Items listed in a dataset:
Content starts

-- pv_equiv track=rewrite | github.com/minchey/baekjoons | max_count.py | solution
-- ===== SOURCE A (Python) =====
-- def solution(array):
--     answer_list = []
--     for i in set(array):
--         a = array.count(i)
--         answer_list.append(a)
--         if a == max(answer_list):
--             answer = i
--     if answer_list.count(max(answer_list)) > 1 :
--         answer = -1
--     return answer
-- ===== SOURCE B (Python) =====
-- def solution(array):
--     counts = {}
--     for x in array:
--         counts[x] = counts.get(x, 0) + 1
--     best_cnt = 0
--     best_val = -1
--     tie = False
--     for v, c in counts.items():
--         if c > best_cnt:
--             best_cnt = c
--             best_val = v
--             tie = False
--         elif c == best_cnt:
--             tie = True
--     return -1 if tie else best_val
-- ===== Notes on version B (the rewrite author's own statement) =====
-- stated objective: faster
-- what changed: B builds a counting dict in one pass over the array and then scans its (value, count) items once, tracking the running best count, its element and a tie flag, instead of A's loop over set(array) that rescans the whole array with array.count for each distinct element and recomputes max(answer_list) on every iteration plus a final answer_list.count pass.
-- outside the precondition, e.g. on solution([]): A raises ValueError, B returns -1
-- crash fix: On the empty list A raises ValueError (max() of the empty answer_list) while B returns -1, the 'no unique maximum' sentinel. — e.g. on solution([]): A raises ValueError, B returns -1
import Mathlib
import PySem

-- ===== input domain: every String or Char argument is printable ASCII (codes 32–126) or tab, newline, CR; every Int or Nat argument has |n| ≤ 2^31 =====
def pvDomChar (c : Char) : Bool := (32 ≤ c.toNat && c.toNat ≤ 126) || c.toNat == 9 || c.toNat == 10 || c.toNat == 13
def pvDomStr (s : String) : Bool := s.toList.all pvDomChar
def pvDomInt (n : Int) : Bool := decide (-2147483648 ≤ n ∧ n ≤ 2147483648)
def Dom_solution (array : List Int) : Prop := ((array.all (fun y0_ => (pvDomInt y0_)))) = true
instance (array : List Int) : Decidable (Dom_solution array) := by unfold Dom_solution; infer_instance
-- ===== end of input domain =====

-- B replaces A's per-distinct-element array.count scan (and max() recomputation) with one counting
-- dict pass plus one running best/tie scan over its items: objective 'faster'. Return value only.

-- ===== PORT A =====
-- one loop iteration of A: append a = array.count(i) to answer_list, set answer := i when a == max(answer_list)
def stepA (cnt : Int → Int) (st : List Int × Int) (i : Int) : List Int × Int :=
  let a : Int := cnt i
  let l := st.1 ++ [a]
  if PySem.List.max? l (fun y => y) = some a then (l, i) else (l, st.2)

-- A's final lines: 'if answer_list.count(max(answer_list)) > 1: answer = -1; return answer'
def finishA (st : List Int × Int) : Int :=
  match PySem.List.max? st.1 (fun y => y) with
  | none => 0  -- Python raises ValueError here (empty array); excluded by Pre_solution
  | some m => if st.1.count m > 1 then -1 else st.2

def solution (array : List Int) : Int :=
  finishA ((PySem.Set.ofList array).foldl (stepA (fun i => (array.count i : Int))) ([], 0))

-- ===== PORT B =====
-- one iteration of B's scan over counts.items(): state = (best_cnt, best_val, tie)
def stepB (st : Int × Int × Bool) (vc : Int × Int) : Int × Int × Bool :=
  if vc.2 > st.1 then (vc.2, vc.1, false)
  else if vc.2 = st.1 then (st.1, st.2.1, true)
  else st

-- B's final line: 'return -1 if tie else best_val'
def finishB (st : Int × Int × Bool) : Int :=
  if st.2.2 = true then -1 else st.2.1

def solution_alt (array : List Int) : Int :=
  finishB ((array.foldl (fun (d : PySem.Dict Int Int) x => d.insert x (d.getD x 0 + 1)) PySem.Dict.empty).items.foldl stepB (0, -1, false))

-- ===== PRECONDITION & SPEC =====
-- Pre_ excludes only the empty list, on which A raises ValueError (max() of the empty answer_list).
def Pre_solution (array : List Int) : Prop := array ≠ []
instance (array : List Int) : Decidable (Pre_solution array) := by unfold Pre_solution; infer_instance
def pvWitness_solution : List Int := [1, 2, 2]

-- On the empty list A raises ValueError (max() of the empty answer_list) while B returns -1, the "no unique maximum" sentinel.
def Raises_solution (array : List Int) : Prop := array = []
instance (array : List Int) : Decidable (Raises_solution array) := by unfold Raises_solution; infer_instance
def pvRaiseWitness_solution : List Int := []
def pvRaiseWitnessOut_solution : Int := -1

def Spec_solution (array : List Int) (out : Int) : Prop := out = solution_alt array
instance (array : List Int) (out : Int) : Decidable (Spec_solution array out) := by unfold Spec_solution; infer_instance

-- ===== CLAIM (what is proved, stated in full; the proofs are below) =====
def Claim_equal_solution : Prop := ∀ (array : List Int), Dom_solution array → Pre_solution array → Spec_solution array (solution array)
def Claim_raises_solution : Prop := (∀ (array : List Int), Dom_solution array → Raises_solution array → ¬ Pre_solution array) ∧ (Dom_solution (pvRaiseWitness_solution) ∧ Raises_solution (pvRaiseWitness_solution) ∧ solution_alt (pvRaiseWitness_solution) = pvRaiseWitnessOut_solution)

-- ===== LEMMAS AND PROOFS =====

-- if a dominates the list, max(l ++ [a]) = a
lemma max_append_of_le (lst : List Int) (a bc : Int)
    (h1 : ∀ y ∈ lst, y ≤ bc) (h2 : bc ≤ a) :
    PySem.List.max? (lst ++ [a]) (fun y => y) = some a := by
  cases hm : PySem.List.max? (lst ++ [a]) (fun y => y) with
  | none => simp [PySem.List.max?_eq_none_iff] at hm
  | some m =>
    have hmem := PySem.List.max?_mem hm
    have hmax := PySem.List.max?_isMax hm
    have ham : a ≤ m := hmax a (by simp)
    have hma : m ≤ a := by
      rcases List.mem_append.mp hmem with h | h
      · exact le_trans (h1 m h) h2
      · simp at h; omega
    have : m = a := le_antisymm hma ham
    rw [this]

lemma max_append_ne (lst : List Int) (a bc : Int)
    (hbc : bc ∈ lst) (hlt : a < bc) :
    PySem.List.max? (lst ++ [a]) (fun y => y) ≠ some a := by
  intro hm
  have hmax := PySem.List.max?_isMax hm
  have := hmax bc (by simp [hbc])
  omega

-- the coupling invariant between A's (answer_list, answer) and B's (best_cnt, best_val, tie)
lemma loop_inv (cnt : Int → Int) :
    ∀ (ds : List Int), (∀ x ∈ ds, 1 ≤ cnt x) →
    ∀ (lst : List Int) (ans bc bv : Int) (tie : Bool),
    (∀ y ∈ lst, y ≤ bc) → (lst = [] → bc = 0) → (lst ≠ [] → bc ∈ lst) →
    (tie = decide (lst.count bc > 1)) → (lst ≠ [] → tie = false → ans = bv) →
    (ds.foldl (stepA cnt) (lst, ans)).1 = lst ++ ds.map cnt ∧
    (∀ y ∈ (ds.foldl (stepA cnt) (lst, ans)).1, y ≤ (ds.foldl (fun st x => stepB st (x, cnt x)) (bc, bv, tie)).1) ∧
    ((ds.foldl (stepA cnt) (lst, ans)).1 = [] → (ds.foldl (fun st x => stepB st (x, cnt x)) (bc, bv, tie)).1 = 0) ∧
    ((ds.foldl (stepA cnt) (lst, ans)).1 ≠ [] → (ds.foldl (fun st x => stepB st (x, cnt x)) (bc, bv, tie)).1 ∈ (ds.foldl (stepA cnt) (lst, ans)).1) ∧
    ((ds.foldl (fun st x => stepB st (x, cnt x)) (bc, bv, tie)).2.2 = decide ((ds.foldl (stepA cnt) (lst, ans)).1.count (ds.foldl (fun st x => stepB st (x, cnt x)) (bc, bv, tie)).1 > 1)) ∧
    ((ds.foldl (stepA cnt) (lst, ans)).1 ≠ [] → (ds.foldl (fun st x => stepB st (x, cnt x)) (bc, bv, tie)).2.2 = false → (ds.foldl (stepA cnt) (lst, ans)).2 = (ds.foldl (fun st x => stepB st (x, cnt x)) (bc, bv, tie)).2.1) := by
  intro ds
  induction ds with
  | nil =>
    intro _ lst ans bc bv tie h1 h2 h3 h4 h5
    exact ⟨by simp, h1, h2, h3, h4, h5⟩
  | cons x rest ih =>
    intro hpos lst ans bc bv tie h1 h2 h3 h4 h5
    have hx : 1 ≤ cnt x := hpos x (by simp)
    have hrest : ∀ y ∈ rest, 1 ≤ cnt y := fun y hy => hpos y (by simp [hy])
    simp only [List.foldl_cons, List.map_cons]
    rcases lt_trichotomy bc (cnt x) with hgt | heq | hlt
    · -- cnt x > bc : A sets answer := x ; B takes the '>' branch
      have hcond := max_append_of_le lst (cnt x) bc h1 (le_of_lt hgt)
      have hA : stepA cnt (lst, ans) x = (lst ++ [cnt x], x) := by
        simp [stepA, hcond]
      have hB : stepB (bc, bv, tie) (x, cnt x) = (cnt x, x, false) := by
        simp [stepB, hgt]
      simp only [hA, hB]
      have hnotmem : cnt x ∉ lst := fun h => absurd (h1 _ h) (by omega)
      have := ih hrest (lst ++ [cnt x]) x (cnt x) x false
        (by intro y hy; rcases List.mem_append.mp hy with h | h
            · exact le_trans (h1 y h) (le_of_lt hgt)
            · simp at h; omega)
        (by simp) (by intro _; simp)
        (by simp [List.count_append, List.count_eq_zero.mpr hnotmem])
        (by intro _ _; rfl)
      simpa [List.append_assoc] using this
    · -- cnt x = bc : then lst ≠ [] (else bc = 0 < cnt x); A sets answer := x ; B sets tie
      have hne : lst ≠ [] := by
        intro h; have := h2 h; omega
      have hbcmem := h3 hne
      have hcond := max_append_of_le lst (cnt x) bc h1 (le_of_eq heq)
      have hA : stepA cnt (lst, ans) x = (lst ++ [cnt x], x) := by
        simp [stepA, hcond]
      have hB : stepB (bc, bv, tie) (x, cnt x) = (bc, bv, true) := by
        simp only [stepB]
        rw [if_neg (by omega), if_pos (by omega)]
      simp only [hA, hB]
      have hcnt : 0 < lst.count bc := List.count_pos_iff.mpr hbcmem
      have := ih hrest (lst ++ [cnt x]) x bc bv true
        (by intro y hy; rcases List.mem_append.mp hy with h | h
            · exact h1 y h
            · simp at h; omega)
        (by simp) (by intro _; exact List.mem_append.mpr (Or.inl hbcmem))
        (by have hone : List.count bc (lst ++ [cnt x]) = List.count bc lst + 1 := by
              simp [List.count_append, heq]
            rw [hone]; simp; omega)
        (by intro _ h; cases h)
      simpa [List.append_assoc] using this
    · -- cnt x < bc : A's condition is false, B unchanged
      have hne : lst ≠ [] := by
        intro h; have := h2 h; omega
      have hbcmem := h3 hne
      have hcond := max_append_ne lst (cnt x) bc hbcmem hlt
      have hA : stepA cnt (lst, ans) x = (lst ++ [cnt x], ans) := by
        simp [stepA, hcond]
      have hB : stepB (bc, bv, tie) (x, cnt x) = (bc, bv, tie) := by
        simp only [stepB]
        rw [if_neg (by omega), if_neg (by omega)]
      simp only [hA, hB]
      have := ih hrest (lst ++ [cnt x]) ans bc bv tie
        (by intro y hy; rcases List.mem_append.mp hy with h | h
            · exact h1 y h
            · simp at h; omega)
        (by simp) (by intro _; exact List.mem_append.mpr (Or.inl hbcmem))
        (by have hzero : List.count bc (lst ++ [cnt x]) = List.count bc lst := by
              simp [List.count_append, List.count_singleton]; omega
            rw [hzero, h4])
        (by intro _ h; exact h5 hne h)
      simpa [List.append_assoc] using this

-- ===== VERDICT (by name: the statement is the Claim_ definition above) =====
theorem solution_spec : Claim_equal_solution := by
  intro array _ hpre
  unfold Spec_solution solution solution_alt
  have hitems : (array.foldl (fun (d : PySem.Dict Int Int) x => d.insert x (d.getD x 0 + 1)) PySem.Dict.empty).items
      = (PySem.Set.ofList array).map (fun k => (k, (array.count k : Int))) := by
    rw [PySem.Dict.foldl_insert_getD_add_one_eq_counter, PySem.Dict.items_counter]
  rw [hitems, List.foldl_map]
  set cnt : Int → Int := fun i => (array.count i : Int) with hcnt
  have hpos : ∀ x ∈ PySem.Set.ofList array, 1 ≤ cnt x := by
    intro x hx
    have : x ∈ array := (PySem.Set.mem_ofList _ _).mp hx
    have : 0 < array.count x := List.count_pos_iff.mpr this
    simp only [hcnt]; omega
  have hds : PySem.Set.ofList array ≠ [] := by
    intro h
    cases array with
    | nil => exact hpre rfl
    | cons a t =>
      have : a ∈ PySem.Set.ofList (a :: t) := (PySem.Set.mem_ofList _ _).mpr (by simp)
      rw [h] at this; cases this
  obtain ⟨hL, h1, _, h3, h4, h5⟩ := loop_inv cnt (PySem.Set.ofList array) hpos [] 0 0 (-1) false
    (by simp) (fun _ => rfl) (by simp) (by simp) (by simp)
  set fa := (PySem.Set.ofList array).foldl (stepA cnt) ([], 0) with hfa
  set fb := (PySem.Set.ofList array).foldl (fun st x => stepB st (x, cnt x)) (0, -1, false) with hfb
  have hfane : fa.1 ≠ [] := by
    rw [hL]; simp [hds]
  unfold finishA finishB
  cases hm : PySem.List.max? fa.1 (fun y => y) with
  | none => exact absurd ((PySem.List.max?_eq_none_iff _ _).mp hm) hfane
  | some m =>
    have hmeq : m = fb.1 := by
      have hmem := PySem.List.max?_mem hm
      have hmax := PySem.List.max?_isMax hm
      exact le_antisymm (h1 m hmem) (hmax fb.1 (h3 hfane))
    rw [hmeq]
    by_cases ht : fa.1.count fb.1 > 1
    · have : fb.2.2 = true := by rw [h4]; simp [ht]
      simp [ht, this]
    · have htf : fb.2.2 = false := by rw [h4]; simp [ht]
      simp [ht, htf, h5 hfane htf]

@[simp] theorem solution_raises : Claim_raises_solution := by
  unfold Claim_raises_solution
  exact ⟨fun array _ hr hp => hp hr, by decide⟩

Content ends

» **Exercise objective**: Search the lines above for the string "what", then show every one that has it.

» **Exercise response**:
-- what changed: B builds a counting dict in one pass over the array and then scans its (value, count) items once, tracking the running best count, its element and a tie flag, instead of A's loop over set(array) that rescans the whole array with array.count for each distinct element and recomputes max(answer_list) on every iteration plus a final answer_list.count pass.
-- ===== CLAIM (what is proved, stated in full; the proofs are below) =====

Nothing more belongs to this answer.